-- pv_equiv track=rewrite | github.com/HugoLeda/EstruturaDeDados | CalculoDac/b.py | gerarModulo10
-- ===== SOURCE A (Python) =====
-- def gerarModulo10(sequencia: list):
--   modulo10 = [0] * len(sequencia)
--
--   n = 2
--   for i in range(len(sequencia) - 1, -1, -1):
--     modulo10[i] = n
--     if (n == 2):
--       n = 1
--     else:
--       n = 2
--
--   return modulo10
-- ===== SOURCE B (Python) =====
-- def gerarModulo10(sequencia: list):
--   n = len(sequencia)
--   return [2 if (n - 1 - i) % 2 == 0 else 1 for i in range(n)]
-- ===== Notes on version B (the rewrite author's own statement) =====
-- stated objective: simpler
-- what changed: Replaces the backwards loop that threads a mutable toggling state over a preallocated array with a forward comprehension computing each element directly from its distance-from-end parity (closed form, no mutable state).
import Mathlib
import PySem

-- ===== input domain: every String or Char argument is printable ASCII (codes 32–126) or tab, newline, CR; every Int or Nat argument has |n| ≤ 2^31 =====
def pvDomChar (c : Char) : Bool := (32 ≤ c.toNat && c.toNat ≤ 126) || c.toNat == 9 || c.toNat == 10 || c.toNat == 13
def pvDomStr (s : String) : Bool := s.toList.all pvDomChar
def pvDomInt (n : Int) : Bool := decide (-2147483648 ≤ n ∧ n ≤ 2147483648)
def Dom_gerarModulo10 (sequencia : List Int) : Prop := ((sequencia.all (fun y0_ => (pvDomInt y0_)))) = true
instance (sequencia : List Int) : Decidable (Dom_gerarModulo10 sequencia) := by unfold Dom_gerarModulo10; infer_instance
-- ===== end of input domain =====

-- B replaces A's backwards loop with a mutable 2/1 toggle by a forward map computing each
-- element from its distance-from-end parity (objective: simpler).


-- ===== PORT A =====
-- A: allocate [0]*len, walk indices from len-1 down to 0, writing a toggling 2/1 value.
def gerarModulo10 (sequencia : List Int) : List Int :=
  ((PySem.List.pyRange (PySem.List.len sequencia - 1) (-1) (-1)).foldl
    (fun (st : List Int × Int) i =>
      (PySem.List.pySetD st.1 i st.2, if st.2 = 2 then 1 else 2))
    (List.replicate sequencia.length 0, 2)).1

-- ===== PORT B =====
-- B: each element computed directly from its index: 2 iff the distance from the end is even.
def gerarModulo10_alt (sequencia : List Int) : List Int :=
  (PySem.List.pyRange 0 (PySem.List.len sequencia) 1).map
    (fun i => if PySem.Int.mod (PySem.List.len sequencia - 1 - i) 2 = 0 then (2 : Int) else 1)

-- ===== PRECONDITION & SPEC =====
def Spec_gerarModulo10 (sequencia : List Int) (out : List Int) : Prop := out = gerarModulo10_alt sequencia
instance (sequencia : List Int) (out : List Int) : Decidable (Spec_gerarModulo10 sequencia out) := by unfold Spec_gerarModulo10; infer_instance

-- ===== CLAIM (what is proved, stated in full; the proofs are below) =====
def Claim_equal_gerarModulo10 : Prop := ∀ (sequencia : List Int), Dom_gerarModulo10 sequencia → Spec_gerarModulo10 sequencia (gerarModulo10 sequencia)

-- ===== LEMMAS AND PROOFS =====

-- the descending range of A's loop unfolds one step at the top
theorem pyRange_negone_cons (a : Int) (h : 0 ≤ a) :
    PySem.List.pyRange a (-1) (-1) = a :: PySem.List.pyRange (a - 1) (-1) (-1) := by
  simp only [PySem.List.pyRange, Int.reduceNeg, neg_eq_zero, one_ne_zero, ↓reduceIte, neg_mul,
    one_mul, Int.neg_pos, Int.reduceLT, sub_neg_eq_add, neg_neg, add_sub_cancel_right,
    EuclideanDomain.div_one, neg_lt_sub_iff_lt_add, lt_add_iff_pos_right, sub_add_cancel]
  have h1 : (if -1 < a then (a + 1).toNat else 0) = a.toNat + 1 := by
    rw [if_pos (by omega)]; omega
  rw [h1, List.range_succ_eq_map, List.map_cons, List.map_map]
  rcases eq_or_lt_of_le h with rfl | hpos
  · simp
  · rw [if_pos hpos]
    simp only [Nat.cast_zero, neg_zero, add_zero]
    congr 1
    apply List.map_congr_left
    intro k _
    simp only [Function.comp_apply, Nat.succ_eq_add_one]
    push_cast
    ring

-- the A-side loop characterized: positions 0..k get the alternating value, the rest untouched
theorem loopA_char (k : Nat) (f : Int) (hf : f = 1 ∨ f = 2) (arr : List Int)
    (h : k < arr.length) :
    ((PySem.List.pyRange (k : Int) (-1) (-1)).foldl
      (fun (st : List Int × Int) i =>
        (PySem.List.pySetD st.1 i st.2, if st.2 = 2 then 1 else 2))
      (arr, f)).1
    = (List.range (k + 1)).map (fun i => if (k - i) % 2 = 0 then f else if f = 2 then 1 else 2)
        ++ arr.drop (k + 1) := by
  induction k generalizing f arr with
  | zero =>
    simp only [Nat.cast_zero]
    rw [pyRange_negone_cons 0 (by omega)]
    rw [(by decide : ((0 : Int) - 1) = -1), (by decide : PySem.List.pyRange (-1) (-1) (-1) = [])]
    simp only [List.foldl_cons, List.foldl_nil]
    rw [PySem.List.pySetD_of_nonneg arr f (by omega)]
    cases arr with
    | nil => simp at h
    | cons x xs => simp
  | succ k ih =>
    push_cast
    rw [pyRange_negone_cons ((k : Int) + 1) (by omega)]
    rw [(by ring : ((k : Int) + 1 - 1) = (k : Int))]
    simp only [List.foldl_cons]
    have hset : PySem.List.pySetD arr ((k : Int) + 1) f = arr.set (k + 1) f := by
      rw [(by push_cast; ring : ((k : Int) + 1) = ((k + 1 : Nat) : Int)),
          PySem.List.pySetD_natCast]
    rw [hset]
    rw [ih (if f = 2 then 1 else 2) (by split_ifs <;> simp) _ (by simp; omega)]
    have hdrop : (arr.set (k + 1) f).drop (k + 1) = f :: arr.drop (k + 2) := by
      rw [List.drop_eq_getElem_cons (by simp only [List.length_set]; omega)]
      rw [List.getElem_set_self (by simp only [List.length_set]; omega)]
      rw [List.drop_set_of_lt (by omega)]
    rw [hdrop, List.range_succ (n := k + 1), List.map_append]
    simp only [List.map_cons, List.map_nil, Nat.sub_self, Nat.zero_mod]
    rw [List.append_assoc, List.singleton_append]
    congr 1
    apply List.map_congr_left
    intro i hi
    simp only [List.mem_range] at hi
    rcases hf with rfl | rfl <;> norm_num <;> split_ifs <;> omega

-- ===== VERDICT (by name: the statement is the Claim_ definition above) =====
theorem gerarModulo10_spec : Claim_equal_gerarModulo10 := by
  unfold Claim_equal_gerarModulo10
  intro s _
  unfold Spec_gerarModulo10 gerarModulo10 gerarModulo10_alt
  obtain ⟨n, hn⟩ : ∃ n, s.length = n := ⟨_, rfl⟩
  simp only [PySem.List.len_eq, hn]
  cases n with
  | zero =>
    simp only [Nat.cast_zero]
    rw [(by decide : ((0 : Int) - 1) = -1), (by decide : PySem.List.pyRange (-1) (-1) (-1) = []),
        (by decide : PySem.List.pyRange 0 0 1 = [])]
    simp
  | succ m =>
    rw [(by push_cast; ring : (((m + 1 : Nat) : Int) - 1) = (m : Int))]
    rw [loopA_char m 2 (Or.inr rfl) _ (by simp)]
    rw [PySem.List.pyRange_zero_natCast, List.map_map]
    simp only [List.drop_replicate, Nat.sub_self, List.replicate_zero, List.append_nil]
    apply List.map_congr_left
    intro i hi
    simp only [List.mem_range] at hi
    simp only [Function.comp_apply]
    rw [PySem.Int.mod_eq_emod_of_pos (by omega)]
    split_ifs <;> omega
#####
Your job is to restate all of the data word for word.

-- pv_equiv track=rewrite | github.com/HugoLeda/EstruturaDeDados | CalculoDac/b.py | gerarModulo10
-- ===== SOURCE A (Python) =====
-- def gerarModulo10(sequencia: list):
--   modulo10 = [0] * len(sequencia)
--
--   n = 2
--   for i in range(len(sequencia) - 1, -1, -1):
--     modulo10[i] = n
--     if (n == 2):
--       n = 1
--     else:
--       n = 2
--
--   return modulo10
-- ===== SOURCE B (Python) =====
-- def gerarModulo10(sequencia: list):
--   n = len(sequencia)
--   return [2 if (n - 1 - i) % 2 == 0 else 1 for i in range(n)]
-- ===== Notes on version B (the rewrite author's own statement) =====
-- stated objective: simpler
-- what changed: Replaces the backwards loop that threads a mutable toggling state over a preallocated array with a forward comprehension computing each element directly from its distance-from-end parity (closed form, no mutable state).
import Mathlib
import PySem

-- ===== input domain: every String or Char argument is printable ASCII (codes 32–126) or tab, newline, CR; every Int or Nat argument has |n| ≤ 2^31 =====
def pvDomChar (c : Char) : Bool := (32 ≤ c.toNat && c.toNat ≤ 126) || c.toNat == 9 || c.toNat == 10 || c.toNat == 13
def pvDomStr (s : String) : Bool := s.toList.all pvDomChar
def pvDomInt (n : Int) : Bool := decide (-2147483648 ≤ n ∧ n ≤ 2147483648)
def Dom_gerarModulo10 (sequencia : List Int) : Prop := ((sequencia.all (fun y0_ => (pvDomInt y0_)))) = true
instance (sequencia : List Int) : Decidable (Dom_gerarModulo10 sequencia) := by unfold Dom_gerarModulo10; infer_instance
-- ===== end of input domain =====

-- B replaces A's backwards loop with a mutable 2/1 toggle by a forward map computing each
-- element from its distance-from-end parity (objective: simpler).


-- ===== PORT A =====
-- A: allocate [0]*len, walk indices from len-1 down to 0, writing a toggling 2/1 value.
def gerarModulo10 (sequencia : List Int) : List Int :=
  ((PySem.List.pyRange (PySem.List.len sequencia - 1) (-1) (-1)).foldl
    (fun (st : List Int × Int) i =>
      (PySem.List.pySetD st.1 i st.2, if st.2 = 2 then 1 else 2))
    (List.replicate sequencia.length 0, 2)).1

-- ===== PORT B =====
-- B: each element computed directly from its index: 2 iff the distance from the end is even.
def gerarModulo10_alt (sequencia : List Int) : List Int :=
  (PySem.List.pyRange 0 (PySem.List.len sequencia) 1).map
    (fun i => if PySem.Int.mod (PySem.List.len sequencia - 1 - i) 2 = 0 then (2 : Int) else 1)

-- ===== PRECONDITION & SPEC =====
def Spec_gerarModulo10 (sequencia : List Int) (out : List Int) : Prop := out = gerarModulo10_alt sequencia
instance (sequencia : List Int) (out : List Int) : Decidable (Spec_gerarModulo10 sequencia out) := by unfold Spec_gerarModulo10; infer_instance

-- ===== CLAIM (what is proved, stated in full; the proofs are below) =====
def Claim_equal_gerarModulo10 : Prop := ∀ (sequencia : List Int), Dom_gerarModulo10 sequencia → Spec_gerarModulo10 sequencia (gerarModulo10 sequencia)

-- ===== LEMMAS AND PROOFS =====

-- the descending range of A's loop unfolds one step at the top
theorem pyRange_negone_cons (a : Int) (h : 0 ≤ a) :
    PySem.List.pyRange a (-1) (-1) = a :: PySem.List.pyRange (a - 1) (-1) (-1) := by
  simp only [PySem.List.pyRange, Int.reduceNeg, neg_eq_zero, one_ne_zero, ↓reduceIte, neg_mul,
    one_mul, Int.neg_pos, Int.reduceLT, sub_neg_eq_add, neg_neg, add_sub_cancel_right,
    EuclideanDomain.div_one, neg_lt_sub_iff_lt_add, lt_add_iff_pos_right, sub_add_cancel]
  have h1 : (if -1 < a then (a + 1).toNat else 0) = a.toNat + 1 := by
    rw [if_pos (by omega)]; omega
  rw [h1, List.range_succ_eq_map, List.map_cons, List.map_map]
  rcases eq_or_lt_of_le h with rfl | hpos
  · simp
  · rw [if_pos hpos]
    simp only [Nat.cast_zero, neg_zero, add_zero]
    congr 1
    apply List.map_congr_left
    intro k _
    simp only [Function.comp_apply, Nat.succ_eq_add_one]
    push_cast
    ring

-- the A-side loop characterized: positions 0..k get the alternating value, the rest untouched
theorem loopA_char (k : Nat) (f : Int) (hf : f = 1 ∨ f = 2) (arr : List Int)
    (h : k < arr.length) :
    ((PySem.List.pyRange (k : Int) (-1) (-1)).foldl
      (fun (st : List Int × Int) i =>
        (PySem.List.pySetD st.1 i st.2, if st.2 = 2 then 1 else 2))
      (arr, f)).1
    = (List.range (k + 1)).map (fun i => if (k - i) % 2 = 0 then f else if f = 2 then 1 else 2)
        ++ arr.drop (k + 1) := by
  induction k generalizing f arr with
  | zero =>
    simp only [Nat.cast_zero]
    rw [pyRange_negone_cons 0 (by omega)]
    rw [(by decide : ((0 : Int) - 1) = -1), (by decide : PySem.List.pyRange (-1) (-1) (-1) = [])]
    simp only [List.foldl_cons, List.foldl_nil]
    rw [PySem.List.pySetD_of_nonneg arr f (by omega)]
    cases arr with
    | nil => simp at h
    | cons x xs => simp
  | succ k ih =>
    push_cast
    rw [pyRange_negone_cons ((k : Int) + 1) (by omega)]
    rw [(by ring : ((k : Int) + 1 - 1) = (k : Int))]
    simp only [List.foldl_cons]
    have hset : PySem.List.pySetD arr ((k : Int) + 1) f = arr.set (k + 1) f := by
      rw [(by push_cast; ring : ((k : Int) + 1) = ((k + 1 : Nat) : Int)),
          PySem.List.pySetD_natCast]
    rw [hset]
    rw [ih (if f = 2 then 1 else 2) (by split_ifs <;> simp) _ (by simp; omega)]
    have hdrop : (arr.set (k + 1) f).drop (k + 1) = f :: arr.drop (k + 2) := by
      rw [List.drop_eq_getElem_cons (by simp only [List.length_set]; omega)]
      rw [List.getElem_set_self (by simp only [List.length_set]; omega)]
      rw [List.drop_set_of_lt (by omega)]
    rw [hdrop, List.range_succ (n := k + 1), List.map_append]
    simp only [List.map_cons, List.map_nil, Nat.sub_self, Nat.zero_mod]
    rw [List.append_assoc, List.singleton_append]
    congr 1
    apply List.map_congr_left
    intro i hi
    simp only [List.mem_range] at hi
    rcases hf with rfl | rfl <;> norm_num <;> split_ifs <;> omega

-- ===== VERDICT (by name: the statement is the Claim_ definition above) =====
theorem gerarModulo10_spec : Claim_equal_gerarModulo10 := by
  unfold Claim_equal_gerarModulo10
  intro s _
  unfold Spec_gerarModulo10 gerarModulo10 gerarModulo10_alt
  obtain ⟨n, hn⟩ : ∃ n, s.length = n := ⟨_, rfl⟩
  simp only [PySem.List.len_eq, hn]
  cases n with
  | zero =>
    simp only [Nat.cast_zero]
    rw [(by decide : ((0 : Int) - 1) = -1), (by decide : PySem.List.pyRange (-1) (-1) (-1) = []),
        (by decide : PySem.List.pyRange 0 0 1 = [])]
    simp
  | succ m =>
    rw [(by push_cast; ring : (((m + 1 : Nat) : Int) - 1) = (m : Int))]
    rw [loopA_char m 2 (Or.inr rfl) _ (by simp)]
    rw [PySem.List.pyRange_zero_natCast, List.map_map]
    simp only [List.drop_replicate, Nat.sub_self, List.replicate_zero, List.append_nil]
    apply List.map_congr_left
    intro i hi
    simp only [List.mem_range] at hi
    simp only [Function.comp_apply]
    rw [PySem.Int.mod_eq_emod_of_pos (by omega)]
    split_ifs <;> omega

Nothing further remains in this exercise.